## [The problem]
The expected answer is the set of lines in the data below between the line holding "simp only [Option.map_some]" and the line holding "have hkL : k", inclusive, written out exactly.
--- Supplied data Enclosed Below ---
-- pv_equiv track=rewrite | github.com/AdamCBartnik/GPT_plotly | GPT_plotly/tools.py | get_y_label
-- ===== SOURCE A (Python) =====
-- def get_y_label(var):
--     ylabel_str = '\mbox{Value}'
--     if all('norm_' in var_str for var_str in var):
--         ylabel_str = '\mbox{Emittance}'
--     if all('slice_emit' in var_str for var_str in var):
--         ylabel_str = '\mbox{Slice Emittance}'
--     if all('sigma_' in var_str for var_str in var):
--         ylabel_str = '\mbox{Beam Size}'
--     if all('sigma_t' in var_str for var_str in var):
--         ylabel_str = '\mbox{Bunch Length}'
--     if all('charge' in var_str for var_str in var):
--         ylabel_str = '\mbox{Charge}'
--     if all('energy' in var_str for var_str in var):
--         ylabel_str = '\mbox{Energy}'
--
--     return ylabel_str
-- ===== SOURCE B (Python) =====
-- def get_y_label(var):
--     # one pass over var: keep a vector of six flags, ANDing in each string's memberships
--     table = [('norm_', '\\mbox{Emittance}'),
--              ('slice_emit', '\\mbox{Slice Emittance}'),
--              ('sigma_', '\\mbox{Beam Size}'),
--              ('sigma_t', '\\mbox{Bunch Length}'),
--              ('charge', '\\mbox{Charge}'),
--              ('energy', '\\mbox{Energy}')]
--     flags = [True] * len(table)
--     for s in var:
--         flags = [f and sub in s for f, (sub, _) in zip(flags, table)]
--     result = '\\mbox{Value}'
--     for f, (_, label) in zip(flags, table):
--         if f:
--             result = label
--     return result
-- ===== Notes on version B (the rewrite author's own statement) =====
-- stated objective: alternative
-- what changed: Instead of six separate all()-passes over the whole list, B traverses var once, maintaining a six-element boolean flag vector ANDed pointwise with each string's substring memberships, then selects the label by a final priority scan over the flags.
import Mathlib
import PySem

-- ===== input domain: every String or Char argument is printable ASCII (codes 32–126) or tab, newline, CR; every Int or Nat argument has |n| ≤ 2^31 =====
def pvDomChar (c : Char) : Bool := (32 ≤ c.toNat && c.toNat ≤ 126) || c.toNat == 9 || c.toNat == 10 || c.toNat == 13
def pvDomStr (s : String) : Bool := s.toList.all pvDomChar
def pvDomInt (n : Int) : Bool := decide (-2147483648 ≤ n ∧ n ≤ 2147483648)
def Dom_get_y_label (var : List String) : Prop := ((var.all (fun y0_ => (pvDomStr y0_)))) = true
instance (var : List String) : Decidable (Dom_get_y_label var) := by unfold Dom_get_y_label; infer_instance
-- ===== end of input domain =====

-- B traverses var once, ANDing a six-element flag vector, then does one priority
-- scan over the flags, instead of A's six separate all()-passes; same result.

-- ===== PORT A =====
def get_y_label (var : List String) : String :=
  let ylabel_str := "\\mbox{Value}"
  let ylabel_str := if var.all (fun var_str => PySem.Str.isIn "norm_" var_str) then "\\mbox{Emittance}" else ylabel_str
  let ylabel_str := if var.all (fun var_str => PySem.Str.isIn "slice_emit" var_str) then "\\mbox{Slice Emittance}" else ylabel_str
  let ylabel_str := if var.all (fun var_str => PySem.Str.isIn "sigma_" var_str) then "\\mbox{Beam Size}" else ylabel_str
  let ylabel_str := if var.all (fun var_str => PySem.Str.isIn "sigma_t" var_str) then "\\mbox{Bunch Length}" else ylabel_str
  let ylabel_str := if var.all (fun var_str => PySem.Str.isIn "charge" var_str) then "\\mbox{Charge}" else ylabel_str
  let ylabel_str := if var.all (fun var_str => PySem.Str.isIn "energy" var_str) then "\\mbox{Energy}" else ylabel_str
  ylabel_str

-- ===== PORT B =====
def pvTable : List (String × String) :=
  [("norm_", "\\mbox{Emittance}"),
   ("slice_emit", "\\mbox{Slice Emittance}"),
   ("sigma_", "\\mbox{Beam Size}"),
   ("sigma_t", "\\mbox{Bunch Length}"),
   ("charge", "\\mbox{Charge}"),
   ("energy", "\\mbox{Energy}")]

-- one step of the single pass: AND string s's memberships into the flag vector
def pvStep (flags : List Bool) (s : String) : List Bool :=
  (flags.zip pvTable).map (fun fp => fp.1 && PySem.Str.isIn fp.2.1 s)

def get_y_label_alt (var : List String) : String :=
  let flags := var.foldl pvStep (List.replicate pvTable.length true)
  (flags.zip pvTable).foldl (fun res fp => if fp.1 then fp.2.2 else res) "\\mbox{Value}"

-- ===== PRECONDITION & SPEC =====
def Spec_get_y_label (var : List String) (out : String) : Prop := out = get_y_label_alt var
instance (var : List String) (out : String) : Decidable (Spec_get_y_label var out) := by unfold Spec_get_y_label; infer_instance

-- ===== CLAIM (what is proved, stated in full; the proofs are below) =====
def Claim_equal_get_y_label : Prop := ∀ (var : List String), Dom_get_y_label var → Spec_get_y_label var (get_y_label var)

-- ===== LEMMAS AND PROOFS =====

-- the flag-vector fold computes exactly the six all-checks, ANDed with the start flags
theorem pvFlags_fold (var : List String) : ∀ (f0 f1 f2 f3 f4 f5 : Bool),
    var.foldl pvStep [f0, f1, f2, f3, f4, f5] =
      [f0 && var.all (fun var_str => PySem.Str.isIn "norm_" var_str),
       f1 && var.all (fun var_str => PySem.Str.isIn "slice_emit" var_str),
       f2 && var.all (fun var_str => PySem.Str.isIn "sigma_" var_str),
       f3 && var.all (fun var_str => PySem.Str.isIn "sigma_t" var_str),
       f4 && var.all (fun var_str => PySem.Str.isIn "charge" var_str),
       f5 && var.all (fun var_str => PySem.Str.isIn "energy" var_str)] := by
  induction var with
  | nil => intro f0 f1 f2 f3 f4 f5; simp [List.all]
  | cons s t ih =>
      intro f0 f1 f2 f3 f4 f5
      simp only [List.foldl_cons, pvStep, pvTable, List.zip, List.zipWith, List.map, ih,
        List.all_cons, Bool.and_assoc]

theorem get_y_label_spec : Claim_equal_get_y_label := by
  intro var _
  unfold Spec_get_y_label get_y_label get_y_label_alt
  rw [show List.replicate pvTable.length true = [true, true, true, true, true, true] from rfl,
    pvFlags_fold]
  generalize var.all (fun var_str => PySem.Str.isIn "norm_" var_str) = b0
  generalize var.all (fun var_str => PySem.Str.isIn "slice_emit" var_str) = b1
  generalize var.all (fun var_str => PySem.Str.isIn "sigma_" var_str) = b2
  generalize var.all (fun var_str => PySem.Str.isIn "sigma_t" var_str) = b3
  generalize var.all (fun var_str => PySem.Str.isIn "charge" var_str) = b4
  generalize var.all (fun var_str => PySem.Str.isIn "energy" var_str) = b5
  cases b0 <;> cases b1 <;> cases b2 <;> cases b3 <;> cases b4 <;> cases b5 <;> rfl
-- pv_equiv track=rewrite | github.com/MukileshT/study-assistant-mcp | src/planning/learning_optimizer.py | recommend_interleaving
-- ===== SOURCE A (Python) =====
-- from typing import List, Dict, Any, Optional
--
-- def recommend_interleaving(
--
--     subjects: List[str],
--     session_count: int,
-- ) -> List[str]:
--     """
--     Recommend interleaved subject order for better learning.
--
--     Args:
--         subjects: List of subjects to study
--         session_count: Number of study sessions
--
--     Returns:
--         Ordered list of subjects (interleaved)
--     """
--     if len(subjects) <= 1:
--         return subjects * session_count
--
--     # Interleave subjects to avoid massed practice
--     interleaved = []
--     for i in range(session_count):
--         # Rotate through subjects
--         subject_index = i % len(subjects)
--         interleaved.append(subjects[subject_index])
--
--     return interleaved
-- ===== SOURCE B (Python) =====
-- def recommend_interleaving(subjects, session_count):
--     """Same result as A: replicate the subject list enough times and truncate,
--     instead of indexing session-by-session with i % len."""
--     if len(subjects) <= 1:
--         return subjects * session_count
--     repeats = -(-session_count // len(subjects))  # ceil division; <= 0 for non-positive counts
--     return (subjects * repeats)[:session_count]
-- ===== Notes on version B (the rewrite author's own statement) =====
-- stated objective: idiomatic
-- what changed: Replaces the per-session loop indexing subjects[i % len] with a closed-form replicate-and-truncate: the subject list is repeated ceil(session_count/len) times and sliced to session_count.
import Mathlib
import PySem

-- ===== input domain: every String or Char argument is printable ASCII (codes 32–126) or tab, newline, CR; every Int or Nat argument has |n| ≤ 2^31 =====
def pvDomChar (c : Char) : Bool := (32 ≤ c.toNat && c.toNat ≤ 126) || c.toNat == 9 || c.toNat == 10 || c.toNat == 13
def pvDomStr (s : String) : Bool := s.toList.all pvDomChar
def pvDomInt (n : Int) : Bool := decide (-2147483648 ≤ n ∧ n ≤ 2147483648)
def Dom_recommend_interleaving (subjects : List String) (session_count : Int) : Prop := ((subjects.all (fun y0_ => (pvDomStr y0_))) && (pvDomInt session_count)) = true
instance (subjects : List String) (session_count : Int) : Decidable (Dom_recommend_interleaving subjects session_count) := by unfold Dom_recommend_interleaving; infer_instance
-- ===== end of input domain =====

-- B replaces A's modular-index loop by replicate-and-truncate (idiomatic closed form); same return value on every input.

-- ===== PORT A =====
-- subjects[i % len(subjects)] is always in range (0 ≤ i % len < len for len ≥ 2), so pyGetD with
-- default "" is exact here.
def recommend_interleaving (subjects : List String) (session_count : Int) : List String :=
  if subjects.length ≤ 1 then
    PySem.List.pyRepeat subjects session_count
  else
    (PySem.List.pyRange 0 session_count 1).foldl
      (fun interleaved i =>
        interleaved ++ [PySem.List.pyGetD subjects (PySem.Int.mod i (subjects.length : Int)) ""]) []

-- ===== PORT B =====
def recommend_interleaving_alt (subjects : List String) (session_count : Int) : List String :=
  if subjects.length ≤ 1 then
    PySem.List.pyRepeat subjects session_count
  else
    let repeats := -(PySem.Int.floordiv (-session_count) (subjects.length : Int))
    PySem.List.slice (PySem.List.pyRepeat subjects repeats) none (some session_count)

-- ===== PRECONDITION & SPEC =====
def Spec_recommend_interleaving (subjects : List String) (session_count : Int) (out : List String) : Prop := out = recommend_interleaving_alt subjects session_count
instance (subjects : List String) (session_count : Int) (out : List String) : Decidable (Spec_recommend_interleaving subjects session_count out) := by unfold Spec_recommend_interleaving; infer_instance

-- ===== CLAIM (what is proved, stated in full; the proofs are below) =====
def Claim_equal_recommend_interleaving : Prop := ∀ (subjects : List String) (session_count : Int), Dom_recommend_interleaving subjects session_count → Spec_recommend_interleaving subjects session_count (recommend_interleaving subjects session_count)

-- ===== LEMMAS AND PROOFS =====

-- Element k of xs repeated m times is xs[k % xs.length], as long as k is in range.
theorem getElem?_flatten_replicate {α : Type} (xs : List α) (m k : Nat)
    (hk : k < m * xs.length) :
    ((List.replicate m xs).flatten)[k]? = xs[k % xs.length]? := by
  induction m generalizing k with
  | zero => simp at hk
  | succ m ih =>
    have hm : (m + 1) * xs.length = xs.length + m * xs.length := by ring
    rw [hm] at hk
    rw [List.replicate_succ, List.flatten_cons]
    by_cases h : k < xs.length
    · rw [List.getElem?_append_left h, Nat.mod_eq_of_lt h]
    · rw [List.getElem?_append_right (by omega)]
      have : (k - xs.length) % xs.length = k % xs.length := by
        conv_rhs => rw [← Nat.sub_add_cancel (Nat.le_of_not_lt h)]
        rw [Nat.add_mod_right]
      rw [ih (k - xs.length) (by omega), this]

theorem recommend_interleaving_spec : Claim_equal_recommend_interleaving := by
  unfold Claim_equal_recommend_interleaving Spec_recommend_interleaving
  intro subjects n _
  unfold recommend_interleaving recommend_interleaving_alt
  by_cases h1 : subjects.length ≤ 1
  · simp [h1]
  · simp only [h1, if_false]
    set L : Nat := subjects.length with hL
    have hLpos : (0:Int) < (L:Int) := by
      have : 2 ≤ L := by omega
      exact_mod_cast Nat.lt_of_lt_of_le (by norm_num) this
    set r : Int := -(PySem.Int.floordiv (-n) (L:Int)) with hr
    have hbr : (r - 1) * L < n ∧ n ≤ r * L :=
      (PySem.Int.neg_floordiv_neg_eq_iff_of_pos hLpos).mp hr.symm
    rw [PySem.List.foldl_append_singleton_eq_map, List.nil_append]
    by_cases hn : 0 < n
    · -- positive session count
      have hr0 : 0 < r := by nlinarith [hbr.2]
      have hlen : n.toNat ≤ r.toNat * L := by
        have := hbr.2
        zify; rw [Int.toNat_of_nonneg (le_of_lt hn)]
        calc n ≤ r * L := hbr.2
          _ = (r.toNat : Int) * L := by rw [Int.toNat_of_nonneg (le_of_lt hr0)]
      rw [PySem.List.slice_to _ (le_of_lt hn)]
      unfold PySem.List.pyRepeat
      apply List.ext_getElem?
      intro k
      rw [List.getElem?_map, PySem.List.getElem?_pyRange_one]
      simp only [Int.sub_zero, Int.zero_add]
      by_cases hk : k < n.toNat
      · rw [List.getElem?_take_of_lt hk, if_pos hk]
        simp only [Option.map_some]
        rw [getElem?_flatten_replicate subjects r.toNat k (Nat.lt_of_lt_of_le hk hlen)]
        have hmod : PySem.Int.mod (k:Int) ((L:Nat):Int) = ((k % L : Nat) : Int) :=
          PySem.Int.mod_natCast k L
        rw [hmod, PySem.List.pyGetD_natCast]
        have hkL : k % L < L := Nat.mod_lt _ (by omega)
        rw [List.getD_eq_getElem?_getD, List.getElem?_eq_getElem (by omega : k % L < subjects.length)]
        rfl
      · rw [if_neg hk, List.getElem?_eq_none]
        · simp
        · simp only [List.length_take, List.length_flatten]
          omega
    · -- non-positive session count: both sides empty
      have hrange : PySem.List.pyRange 0 n 1 = [] :=
        PySem.List.pyRange_one_eq_nil (by omega)
      have hr0 : r ≤ 0 := by nlinarith [hbr.1]
      have : PySem.List.pyRepeat subjects r = [] := by
        unfold PySem.List.pyRepeat
        rw [show r.toNat = 0 by omega]
        simp
      rw [hrange, this]
      simp [PySem.List.slice]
--- End of Enclosed Supplied data ---
## [Completed exercise]
        simp only [Option.map_some]
        rw [getElem?_flatten_replicate subjects r.toNat k (Nat.lt_of_lt_of_le hk hlen)]
        have hmod : PySem.Int.mod (k:Int) ((L:Nat):Int) = ((k % L : Nat) : Int) :=
          PySem.Int.mod_natCast k L
        rw [hmod, PySem.List.pyGetD_natCast]
        have hkL : k % L < L := Nat.mod_lt _ (by omega)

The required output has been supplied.